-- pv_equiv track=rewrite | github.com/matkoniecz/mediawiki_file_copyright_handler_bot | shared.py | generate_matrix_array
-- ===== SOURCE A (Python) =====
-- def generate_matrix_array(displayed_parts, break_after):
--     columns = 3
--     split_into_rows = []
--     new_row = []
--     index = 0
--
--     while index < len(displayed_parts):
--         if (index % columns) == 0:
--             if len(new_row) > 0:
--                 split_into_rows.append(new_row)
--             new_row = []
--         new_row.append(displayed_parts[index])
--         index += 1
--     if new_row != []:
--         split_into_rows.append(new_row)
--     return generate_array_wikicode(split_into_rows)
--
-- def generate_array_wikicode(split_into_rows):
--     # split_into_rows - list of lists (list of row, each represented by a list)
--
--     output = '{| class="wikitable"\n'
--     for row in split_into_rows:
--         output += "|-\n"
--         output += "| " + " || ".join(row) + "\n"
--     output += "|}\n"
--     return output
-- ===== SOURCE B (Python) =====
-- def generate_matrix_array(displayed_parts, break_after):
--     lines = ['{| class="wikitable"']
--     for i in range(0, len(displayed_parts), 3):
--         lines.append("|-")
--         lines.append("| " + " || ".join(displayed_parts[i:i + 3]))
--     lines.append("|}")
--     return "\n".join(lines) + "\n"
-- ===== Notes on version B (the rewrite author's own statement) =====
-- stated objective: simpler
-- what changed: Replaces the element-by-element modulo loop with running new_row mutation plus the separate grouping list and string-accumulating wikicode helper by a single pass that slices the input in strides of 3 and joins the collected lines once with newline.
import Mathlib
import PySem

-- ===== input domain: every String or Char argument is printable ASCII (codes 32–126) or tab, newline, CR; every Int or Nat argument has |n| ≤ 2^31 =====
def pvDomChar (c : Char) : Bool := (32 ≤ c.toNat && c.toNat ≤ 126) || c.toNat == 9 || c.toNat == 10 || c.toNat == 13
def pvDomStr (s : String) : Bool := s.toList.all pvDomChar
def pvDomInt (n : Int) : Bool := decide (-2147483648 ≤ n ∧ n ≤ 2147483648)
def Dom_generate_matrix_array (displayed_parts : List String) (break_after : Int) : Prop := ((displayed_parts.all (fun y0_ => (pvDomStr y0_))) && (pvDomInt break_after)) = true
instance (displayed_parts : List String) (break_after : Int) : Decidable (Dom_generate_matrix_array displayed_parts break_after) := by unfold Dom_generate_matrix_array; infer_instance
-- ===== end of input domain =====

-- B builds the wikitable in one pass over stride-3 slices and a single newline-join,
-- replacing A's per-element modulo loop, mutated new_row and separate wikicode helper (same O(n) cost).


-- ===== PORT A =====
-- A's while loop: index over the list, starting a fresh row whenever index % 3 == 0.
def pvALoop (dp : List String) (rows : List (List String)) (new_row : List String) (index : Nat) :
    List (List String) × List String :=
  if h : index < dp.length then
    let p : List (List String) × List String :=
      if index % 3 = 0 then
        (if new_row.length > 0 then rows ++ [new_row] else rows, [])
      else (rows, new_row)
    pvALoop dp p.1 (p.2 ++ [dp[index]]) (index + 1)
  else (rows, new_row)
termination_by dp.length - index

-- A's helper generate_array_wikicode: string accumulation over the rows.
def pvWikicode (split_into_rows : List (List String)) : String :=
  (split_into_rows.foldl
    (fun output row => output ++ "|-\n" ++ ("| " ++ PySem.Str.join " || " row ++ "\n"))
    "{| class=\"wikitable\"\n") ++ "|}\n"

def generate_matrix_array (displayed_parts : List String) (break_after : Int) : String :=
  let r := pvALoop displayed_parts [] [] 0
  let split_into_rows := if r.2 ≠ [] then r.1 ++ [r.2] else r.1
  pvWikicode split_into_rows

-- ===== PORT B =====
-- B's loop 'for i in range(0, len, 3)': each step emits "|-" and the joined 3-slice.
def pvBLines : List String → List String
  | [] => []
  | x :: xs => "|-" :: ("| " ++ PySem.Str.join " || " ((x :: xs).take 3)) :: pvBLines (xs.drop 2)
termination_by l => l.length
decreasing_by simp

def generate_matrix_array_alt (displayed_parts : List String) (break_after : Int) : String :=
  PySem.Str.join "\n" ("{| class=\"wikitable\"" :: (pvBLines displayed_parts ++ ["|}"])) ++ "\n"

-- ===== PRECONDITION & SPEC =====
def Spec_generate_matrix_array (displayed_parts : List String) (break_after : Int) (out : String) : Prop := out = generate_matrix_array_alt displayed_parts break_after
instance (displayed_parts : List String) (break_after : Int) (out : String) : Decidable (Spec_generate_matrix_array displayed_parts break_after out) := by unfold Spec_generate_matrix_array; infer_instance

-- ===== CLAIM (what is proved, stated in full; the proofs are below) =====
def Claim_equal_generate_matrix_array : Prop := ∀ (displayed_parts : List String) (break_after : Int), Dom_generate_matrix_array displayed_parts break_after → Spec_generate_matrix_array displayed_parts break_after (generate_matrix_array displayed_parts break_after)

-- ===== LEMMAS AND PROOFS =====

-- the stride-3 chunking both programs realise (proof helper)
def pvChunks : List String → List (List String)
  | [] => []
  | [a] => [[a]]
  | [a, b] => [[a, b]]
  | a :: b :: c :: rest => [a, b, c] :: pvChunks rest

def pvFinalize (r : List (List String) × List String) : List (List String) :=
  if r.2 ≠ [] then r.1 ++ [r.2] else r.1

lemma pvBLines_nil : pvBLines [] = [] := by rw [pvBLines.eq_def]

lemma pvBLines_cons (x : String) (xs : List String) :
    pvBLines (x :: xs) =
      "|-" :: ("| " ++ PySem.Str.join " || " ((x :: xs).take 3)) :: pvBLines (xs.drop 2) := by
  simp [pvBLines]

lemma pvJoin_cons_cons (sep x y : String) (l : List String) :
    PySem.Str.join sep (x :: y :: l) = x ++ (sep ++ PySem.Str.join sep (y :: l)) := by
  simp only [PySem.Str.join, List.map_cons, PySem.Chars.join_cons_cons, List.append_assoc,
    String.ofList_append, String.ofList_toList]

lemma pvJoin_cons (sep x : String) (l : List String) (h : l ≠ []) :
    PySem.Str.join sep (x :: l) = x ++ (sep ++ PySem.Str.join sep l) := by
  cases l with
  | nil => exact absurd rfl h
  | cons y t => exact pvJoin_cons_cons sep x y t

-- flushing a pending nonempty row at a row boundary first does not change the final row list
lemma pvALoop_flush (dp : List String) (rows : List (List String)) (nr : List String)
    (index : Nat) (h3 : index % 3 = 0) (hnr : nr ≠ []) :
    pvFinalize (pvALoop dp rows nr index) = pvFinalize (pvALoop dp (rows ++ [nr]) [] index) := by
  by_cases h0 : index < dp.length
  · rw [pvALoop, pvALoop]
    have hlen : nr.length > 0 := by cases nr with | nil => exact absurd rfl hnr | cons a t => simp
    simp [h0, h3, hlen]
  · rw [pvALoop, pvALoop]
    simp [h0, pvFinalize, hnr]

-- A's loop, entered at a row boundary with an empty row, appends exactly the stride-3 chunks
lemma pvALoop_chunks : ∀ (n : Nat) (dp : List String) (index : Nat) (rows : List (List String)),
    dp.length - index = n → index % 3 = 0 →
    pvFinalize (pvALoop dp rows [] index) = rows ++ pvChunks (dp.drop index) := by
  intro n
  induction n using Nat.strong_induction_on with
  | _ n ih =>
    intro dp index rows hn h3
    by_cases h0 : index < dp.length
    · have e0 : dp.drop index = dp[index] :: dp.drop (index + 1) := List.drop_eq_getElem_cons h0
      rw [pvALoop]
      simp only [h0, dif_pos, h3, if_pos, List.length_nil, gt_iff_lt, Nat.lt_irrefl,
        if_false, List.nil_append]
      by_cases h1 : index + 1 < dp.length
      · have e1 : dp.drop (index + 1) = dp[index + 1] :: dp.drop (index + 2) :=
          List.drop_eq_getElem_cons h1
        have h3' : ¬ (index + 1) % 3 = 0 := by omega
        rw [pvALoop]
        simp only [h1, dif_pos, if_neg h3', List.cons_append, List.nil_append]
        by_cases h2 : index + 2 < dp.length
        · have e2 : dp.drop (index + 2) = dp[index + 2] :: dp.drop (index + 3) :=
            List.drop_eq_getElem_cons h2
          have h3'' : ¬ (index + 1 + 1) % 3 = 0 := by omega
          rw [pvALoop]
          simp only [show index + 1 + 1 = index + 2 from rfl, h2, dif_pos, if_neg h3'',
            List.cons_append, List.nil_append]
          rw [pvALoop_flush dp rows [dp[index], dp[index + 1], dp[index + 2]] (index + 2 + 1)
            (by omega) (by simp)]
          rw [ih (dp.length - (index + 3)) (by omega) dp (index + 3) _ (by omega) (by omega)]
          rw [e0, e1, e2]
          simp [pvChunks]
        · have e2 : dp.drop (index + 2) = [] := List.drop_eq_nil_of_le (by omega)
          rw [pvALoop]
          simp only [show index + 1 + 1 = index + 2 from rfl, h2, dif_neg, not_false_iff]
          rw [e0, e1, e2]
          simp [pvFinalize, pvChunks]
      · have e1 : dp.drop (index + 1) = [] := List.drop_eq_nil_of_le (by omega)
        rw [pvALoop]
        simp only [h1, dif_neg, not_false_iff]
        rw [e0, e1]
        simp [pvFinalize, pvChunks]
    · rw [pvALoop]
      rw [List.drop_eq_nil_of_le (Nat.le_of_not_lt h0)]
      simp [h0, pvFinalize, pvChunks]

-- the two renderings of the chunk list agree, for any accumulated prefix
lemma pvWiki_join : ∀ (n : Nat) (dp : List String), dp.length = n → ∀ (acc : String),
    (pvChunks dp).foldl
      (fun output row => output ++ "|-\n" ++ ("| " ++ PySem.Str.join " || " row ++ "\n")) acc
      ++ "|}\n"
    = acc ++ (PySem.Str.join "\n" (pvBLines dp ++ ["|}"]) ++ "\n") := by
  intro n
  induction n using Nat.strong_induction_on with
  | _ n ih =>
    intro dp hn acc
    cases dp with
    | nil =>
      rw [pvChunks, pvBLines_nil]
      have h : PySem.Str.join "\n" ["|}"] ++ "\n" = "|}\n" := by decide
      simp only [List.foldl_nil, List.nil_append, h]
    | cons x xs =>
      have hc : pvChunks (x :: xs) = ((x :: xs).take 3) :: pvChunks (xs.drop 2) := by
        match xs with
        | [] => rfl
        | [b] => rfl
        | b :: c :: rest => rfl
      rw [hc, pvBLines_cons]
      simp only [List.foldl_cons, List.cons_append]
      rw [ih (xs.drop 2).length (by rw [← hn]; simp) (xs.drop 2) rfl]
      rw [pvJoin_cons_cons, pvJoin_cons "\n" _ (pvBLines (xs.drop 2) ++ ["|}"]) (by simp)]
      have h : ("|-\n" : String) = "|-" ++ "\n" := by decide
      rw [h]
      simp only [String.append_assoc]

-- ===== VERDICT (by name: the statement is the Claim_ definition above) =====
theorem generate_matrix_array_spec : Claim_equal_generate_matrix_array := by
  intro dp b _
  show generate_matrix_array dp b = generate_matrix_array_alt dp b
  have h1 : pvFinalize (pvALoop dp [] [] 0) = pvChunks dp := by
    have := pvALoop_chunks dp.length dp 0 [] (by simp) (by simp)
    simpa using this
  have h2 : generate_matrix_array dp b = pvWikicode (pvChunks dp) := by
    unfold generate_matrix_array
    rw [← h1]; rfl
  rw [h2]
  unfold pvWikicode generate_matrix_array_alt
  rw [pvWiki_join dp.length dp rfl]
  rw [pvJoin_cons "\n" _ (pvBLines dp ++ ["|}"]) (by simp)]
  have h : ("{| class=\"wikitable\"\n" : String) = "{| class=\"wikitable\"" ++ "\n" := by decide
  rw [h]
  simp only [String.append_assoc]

Task directions ->
Only the lines from the one with "show generate_matrix_array dp" through the end of the records above are to be copied, exactly as written.

Solution for this exercise ->
  show generate_matrix_array dp b = generate_matrix_array_alt dp b
  have h1 : pvFinalize (pvALoop dp [] [] 0) = pvChunks dp := by
    have := pvALoop_chunks dp.length dp 0 [] (by simp) (by simp)
    simpa using this
  have h2 : generate_matrix_array dp b = pvWikicode (pvChunks dp) := by
    unfold generate_matrix_array
    rw [← h1]; rfl
  rw [h2]
  unfold pvWikicode generate_matrix_array_alt
  rw [pvWiki_join dp.length dp rfl]
  rw [pvJoin_cons "\n" _ (pvBLines dp ++ ["|}"]) (by simp)]
  have h : ("{| class=\"wikitable\"\n" : String) = "{| class=\"wikitable\"" ++ "\n" := by decide
  rw [h]
  simp only [String.append_assoc]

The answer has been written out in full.